# Your goal
Where a line of the material contains the string "htake", copy that line.

# Dataset records

-- pv_equiv track=rewrite | github.com/starhaz3-ship-it/star-polymarket | backtest_streak_polydata.py | compute_running_streaks
-- ===== SOURCE A (Python) =====
-- def compute_running_streaks(outcomes):
--     """For each position i (starting from 1), compute:
--     - The current streak length ending at position i-1
--     - The direction of that streak
--     - The actual outcome at position i (the "next" candle)
--
--     This lets us test: "after seeing N in a row, what happens next?"
--     """
--     if len(outcomes) < 2:
--         return []
--
--     results = []
--     for i in range(1, len(outcomes)):
--         # Look backwards from i-1 to count streak
--         streak_dir = outcomes[i - 1]
--         streak_len = 1
--         j = i - 2
--         while j >= 0 and outcomes[j] == streak_dir:
--             streak_len += 1
--             j -= 1
--
--         results.append({
--             'streak_dir': streak_dir,
--             'streak_len': streak_len,
--             'next_outcome': outcomes[i],
--             'position': i,
--         })
--
--     return results
-- ===== SOURCE B (Python) =====
-- def compute_running_streaks(outcomes):
--     """Single pass: maintain the running streak length incrementally."""
--     results = []
--     run = 0
--     prev = None
--     pos = 0
--     for cur in outcomes:
--         if prev is not None:
--             results.append({
--                 'streak_dir': prev,
--                 'streak_len': run,
--                 'next_outcome': cur,
--                 'position': pos,
--             })
--         run = run + 1 if cur == prev else 1
--         prev = cur
--         pos += 1
--     return results
-- ===== Notes on version B (the rewrite author's own statement) =====
-- stated objective: faster
-- what changed: Replaced the backward rescanning inner while-loop with a single forward pass that maintains the running streak length incrementally.
import Mathlib
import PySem

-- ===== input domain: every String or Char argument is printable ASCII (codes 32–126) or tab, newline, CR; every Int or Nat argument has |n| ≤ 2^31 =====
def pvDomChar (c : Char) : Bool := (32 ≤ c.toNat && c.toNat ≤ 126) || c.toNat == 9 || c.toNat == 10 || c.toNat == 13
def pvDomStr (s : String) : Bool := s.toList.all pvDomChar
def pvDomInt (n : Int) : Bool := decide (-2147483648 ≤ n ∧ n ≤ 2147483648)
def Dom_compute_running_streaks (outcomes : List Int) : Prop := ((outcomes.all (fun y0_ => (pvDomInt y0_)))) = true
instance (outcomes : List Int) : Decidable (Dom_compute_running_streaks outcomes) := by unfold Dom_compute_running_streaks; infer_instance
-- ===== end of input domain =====

-- B replaces A's per-position backward rescan by one forward pass with an incremental streak counter.

-- ===== PORT A =====
-- the inner 'while j >= 0 and outcomes[j] == streak_dir' loop; fuel ≥ number of
-- iterations is supplied by the caller, so the fuel-0 branch is never reached.
-- indices are always in range here, so pyGetD is exact.
def aStreak (outcomes : List Int) (d : Int) : Nat → Int → Int → Int
  | 0, _, len => len
  | fuel + 1, j, len =>
    if 0 ≤ j ∧ PySem.List.pyGetD outcomes j 0 = d then
      aStreak outcomes d fuel (j - 1) (len + 1)
    else len

-- the body of 'for i in range(1, len(outcomes))'
def aBody (outcomes : List Int) (results : List (List (String × Int))) (i : Int) :
    List (List (String × Int)) :=
  let d := PySem.List.pyGetD outcomes (i - 1) 0
  let len := aStreak outcomes d (i.toNat + 1) (i - 2) 1
  results ++ [[("streak_dir", d), ("streak_len", len),
               ("next_outcome", PySem.List.pyGetD outcomes i 0), ("position", i)]]

def compute_running_streaks (outcomes : List Int) : List (List (String × Int)) :=
  if outcomes.length < 2 then [] else
  (PySem.List.pyRange 1 (outcomes.length : Int) 1).foldl (aBody outcomes) []

-- ===== PORT B =====
-- state = (results, run, prev, pos), one fold step per element of outcomes
def bStep (st : List (List (String × Int)) × Int × Option Int × Int) (cur : Int) :
    List (List (String × Int)) × Int × Option Int × Int :=
  let (results, run, prev, pos) := st
  let results' := match prev with
    | none => results
    | some p => results ++ [[("streak_dir", p), ("streak_len", run),
                             ("next_outcome", cur), ("position", pos)]]
  (results', if some cur = prev then run + 1 else 1, some cur, pos + 1)

def compute_running_streaks_alt (outcomes : List Int) : List (List (String × Int)) :=
  (outcomes.foldl bStep ([], 0, none, 0)).1

-- ===== PRECONDITION & SPEC =====
def Spec_compute_running_streaks (outcomes : List Int) (out : List (List (String × Int))) : Prop := out = compute_running_streaks_alt outcomes
instance (outcomes : List Int) (out : List (List (String × Int))) : Decidable (Spec_compute_running_streaks outcomes out) := by unfold Spec_compute_running_streaks; infer_instance

-- ===== CLAIM (what is proved, stated in full; the proofs are below) =====
def Claim_equal_compute_running_streaks : Prop := ∀ (outcomes : List Int), Dom_compute_running_streaks outcomes → Spec_compute_running_streaks outcomes (compute_running_streaks outcomes)

-- ===== LEMMAS AND PROOFS =====

-- length of the leading run of equal elements
def lead : List Int → Int
  | [] => 0
  | a :: r => 1 + ((r.takeWhile (fun b => b == a)).length : Int)

-- length of the trailing run of equal elements
def trail (xs : List Int) : Int := lead xs.reverse

-- the row appended for position n = xs.length when x follows xs
def row (xs : List Int) (x : Int) (h : xs ≠ []) : List (String × Int) :=
  [("streak_dir", xs.getLast h), ("streak_len", trail xs),
   ("next_outcome", x), ("position", (xs.length : Int))]

theorem aStreak_congr (xs : List Int) (x d : Int) :
    ∀ (fuel : Nat) (j len : Int), j < (xs.length : Int) →
    aStreak (xs ++ [x]) d fuel j len = aStreak xs d fuel j len := by
  intro fuel
  induction fuel with
  | zero => intro j len _; rfl
  | succ fuel ih =>
    intro j len hj
    simp only [aStreak]
    by_cases h0 : 0 ≤ j
    · have hg : PySem.List.pyGetD (xs ++ [x]) j 0 = PySem.List.pyGetD xs j 0 := by
        rw [PySem.List.pyGetD_eq_getElem (xs ++ [x]) 0 h0 (by simp; omega),
            PySem.List.pyGetD_eq_getElem xs 0 h0 (by exact_mod_cast hj)]
        exact List.getElem_append_left (by omega)
      rw [hg]
      split_ifs with hc
      · exact ih (j - 1) (len + 1) (by omega)
      · rfl
    · rw [if_neg (by omega), if_neg (by omega)]

theorem aStreak_eq (ys : List Int) (d : Int) :
    ∀ (k : Nat) (fuel : Nat) (len : Int), k ≤ ys.length → k < fuel →
    aStreak ys d fuel ((k : Int) - 1) len
      = len + (((ys.take k).reverse.takeWhile (fun b => b == d)).length : Int) := by
  intro k
  induction k with
  | zero =>
    intro fuel len _ hf
    obtain ⟨f, rfl⟩ : ∃ f, fuel = f + 1 := ⟨fuel - 1, by omega⟩
    simp [aStreak]
  | succ k ih =>
    intro fuel len hk hf
    obtain ⟨f, rfl⟩ : ∃ f, fuel = f + 1 := ⟨fuel - 1, by omega⟩
    have hkl : k < ys.length := by omega
    have htake : ys.take (k + 1) = ys.take k ++ [ys[k]] := by
      rw [List.take_add_one]; simp [List.getElem?_eq_getElem hkl]
    have hget : PySem.List.pyGetD ys ((k : Int) + 1 - 1) 0 = ys[k] := by
      rw [show ((k : Int) + 1 - 1) = (k : Int) by ring,
          PySem.List.pyGetD_eq_getElem ys 0 (by positivity) (by exact_mod_cast hkl)]
      simp
    have hrev : (ys.take k ++ [ys[k]]).reverse = ys[k] :: (ys.take k).reverse := by simp
    simp only [aStreak, Nat.cast_add, Nat.cast_one, hget]
    by_cases hd : ys[k] = d
    · rw [if_pos ⟨by omega, hd⟩, show ((k : Int) + 1 - 1 - 1) = (k : Int) - 1 by ring,
          ih f (len + 1) (by omega) (by omega), htake, hrev, List.takeWhile_cons,
          if_pos (by simp [hd])]
      simp only [List.length_cons]; push_cast; ring
    · rw [if_neg (by simp [hd]), htake, hrev, List.takeWhile_cons, if_neg (by simp [hd])]
      simp

theorem aBody_def (outcomes : List Int) (results : List (List (String × Int))) (i : Int) :
    aBody outcomes results i
      = results ++ [[("streak_dir", PySem.List.pyGetD outcomes (i - 1) 0),
          ("streak_len", aStreak outcomes (PySem.List.pyGetD outcomes (i - 1) 0) (i.toNat + 1) (i - 2) 1),
          ("next_outcome", PySem.List.pyGetD outcomes i 0), ("position", i)]] := rfl

theorem trail_eq (xs : List Int) (h : xs ≠ []) :
    trail xs = 1 + (((xs.dropLast).reverse.takeWhile (fun b => b == xs.getLast h)).length : Int) := by
  rcases List.eq_nil_or_concat xs with rfl | ⟨ys, a, rfl⟩
  · exact absurd rfl h
  · simp only [List.concat_eq_append, trail, List.reverse_append, List.reverse_cons,
      List.reverse_nil, List.nil_append, List.cons_append, lead, List.dropLast_concat,
      List.getLast_concat]

theorem aBody_congr (xs : List Int) (x : Int) (acc : List (List (String × Int))) :
    ∀ i ∈ PySem.List.pyRange 1 (xs.length : Int) 1,
    aBody (xs ++ [x]) acc i = aBody xs acc i := by
  intro i hi
  obtain ⟨h1, h2⟩ := (PySem.List.mem_pyRange_one).mp hi
  have e1 : PySem.List.pyGetD (xs ++ [x]) (i - 1) 0 = PySem.List.pyGetD xs (i - 1) 0 := by
    rw [PySem.List.pyGetD_eq_getElem (xs ++ [x]) 0 (by omega)
          (by simp only [List.length_append, List.length_cons, List.length_nil]; push_cast; omega),
        PySem.List.pyGetD_eq_getElem xs 0 (by omega) (by omega)]
    exact List.getElem_append_left (by omega)
  have e2 : PySem.List.pyGetD (xs ++ [x]) i 0 = PySem.List.pyGetD xs i 0 := by
    rw [PySem.List.pyGetD_eq_getElem (xs ++ [x]) 0 (by omega)
          (by simp only [List.length_append, List.length_cons, List.length_nil]; push_cast; omega),
        PySem.List.pyGetD_eq_getElem xs 0 (by omega) (by omega)]
    exact List.getElem_append_left (by omega)
  rw [aBody_def, aBody_def, e1, e2, aStreak_congr xs x _ _ _ _ (by omega)]

theorem aBody_last (xs : List Int) (x : Int) (h : xs ≠ [])
    (acc : List (List (String × Int))) :
    aBody (xs ++ [x]) acc (xs.length : Int) = acc ++ [row xs x h] := by
  have hn : 0 < xs.length := List.length_pos_iff.mpr h
  have ht : (((xs.length : Int)) - 1).toNat = xs.length - 1 := by omega
  have e1 : PySem.List.pyGetD (xs ++ [x]) ((xs.length : Int) - 1) 0 = xs.getLast h := by
    rw [PySem.List.pyGetD_eq_getElem (xs ++ [x]) 0 (by omega)
          (by simp only [List.length_append, List.length_cons, List.length_nil]; push_cast; omega)]
    simp only [ht]
    rw [List.getElem_append_left (by omega), List.getLast_eq_getElem]
  have e2 : PySem.List.pyGetD (xs ++ [x]) (xs.length : Int) 0 = x := by
    rw [PySem.List.pyGetD_eq_getElem (xs ++ [x]) 0 (by omega) (by simp)]
    have ht2 : ((xs.length : Int)).toNat = xs.length := by omega
    simp only [ht2]
    exact List.getElem_concat_length rfl _
  have e3 : aStreak (xs ++ [x]) (xs.getLast h) (((xs.length : Int)).toNat + 1)
      ((xs.length : Int) - 2) 1 = trail xs := by
    have hk : (((xs.length - 1 : Nat)) : Int) - 1 = (xs.length : Int) - 2 := by omega
    rw [← hk, aStreak_eq (xs ++ [x]) _ (xs.length - 1) _ 1 (by simp; omega) (by omega),
        List.take_append_of_le_length (by omega), ← List.dropLast_eq_take, ← trail_eq xs h]
  rw [aBody_def, e1, e2, e3, row]

theorem A_snoc (xs : List Int) (x : Int) (h : xs ≠ []) :
    compute_running_streaks (xs ++ [x]) = compute_running_streaks xs ++ [row xs x h] := by
  have hn : 0 < xs.length := List.length_pos_iff.mpr h
  have hlen : ((xs ++ [x]).length : Int) = (xs.length : Int) + 1 := by simp
  unfold compute_running_streaks
  rw [if_neg (by simp; omega), hlen,
      PySem.List.pyRange_one_succ_right (by exact_mod_cast hn), List.foldl_append,
      PySem.List.foldl_congr_mem _ (aBody (xs ++ [x])) (aBody xs) [] (aBody_congr xs x),
      List.foldl_cons, List.foldl_nil, aBody_last xs x h]
  split_ifs with h2
  · rw [PySem.List.pyRange_one_eq_nil (by omega)]; rfl
  · rfl

theorem trail_snoc (xs : List Int) (x : Int) (h : xs ≠ []) :
    trail (xs ++ [x]) = if x = xs.getLast h then trail xs + 1 else 1 := by
  rcases List.eq_nil_or_concat xs with rfl | ⟨ys, a, rfl⟩
  · exact absurd rfl h
  · simp only [List.concat_eq_append, trail, List.reverse_append, List.reverse_cons,
      List.reverse_nil, List.nil_append, List.cons_append, lead, List.takeWhile_cons,
      List.getLast_concat]
    by_cases hx : x = a
    · subst hx
      simp only [BEq.rfl]
      push_cast [List.length_cons]; ring
    · rw [if_neg (by simp [Ne.symm hx]), if_neg hx]
      simp

theorem B_state (xs : List Int) (h : xs ≠ []) :
    xs.foldl bStep ([], 0, none, 0)
      = (compute_running_streaks xs, trail xs, some (xs.getLast h), (xs.length : Int)) := by
  induction xs using List.reverseRecOn with
  | nil => exact absurd rfl h
  | append_singleton ys y ih =>
    rw [List.foldl_append, List.foldl_cons, List.foldl_nil]
    rcases eq_or_ne ys [] with rfl | hy
    · simp [bStep, compute_running_streaks, trail, lead]
    · rw [ih hy, A_snoc ys y hy, trail_snoc ys y hy]
      simp [bStep, row]

-- ===== VERDICT (by name: the statement is the Claim_ definition above) =====
theorem compute_running_streaks_spec : Claim_equal_compute_running_streaks := by
  intro xs _
  unfold Spec_compute_running_streaks compute_running_streaks_alt
  rcases eq_or_ne xs [] with rfl | h
  · decide
  · rw [B_state xs h]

# Response box
    have htake : ys.take (k + 1) = ys.take k ++ [ys[k]] := by
          ih f (len + 1) (by omega) (by omega), htake, hrev, List.takeWhile_cons,
    · rw [if_neg (by simp [hd]), htake, hrev, List.takeWhile_cons, if_neg (by simp [hd])]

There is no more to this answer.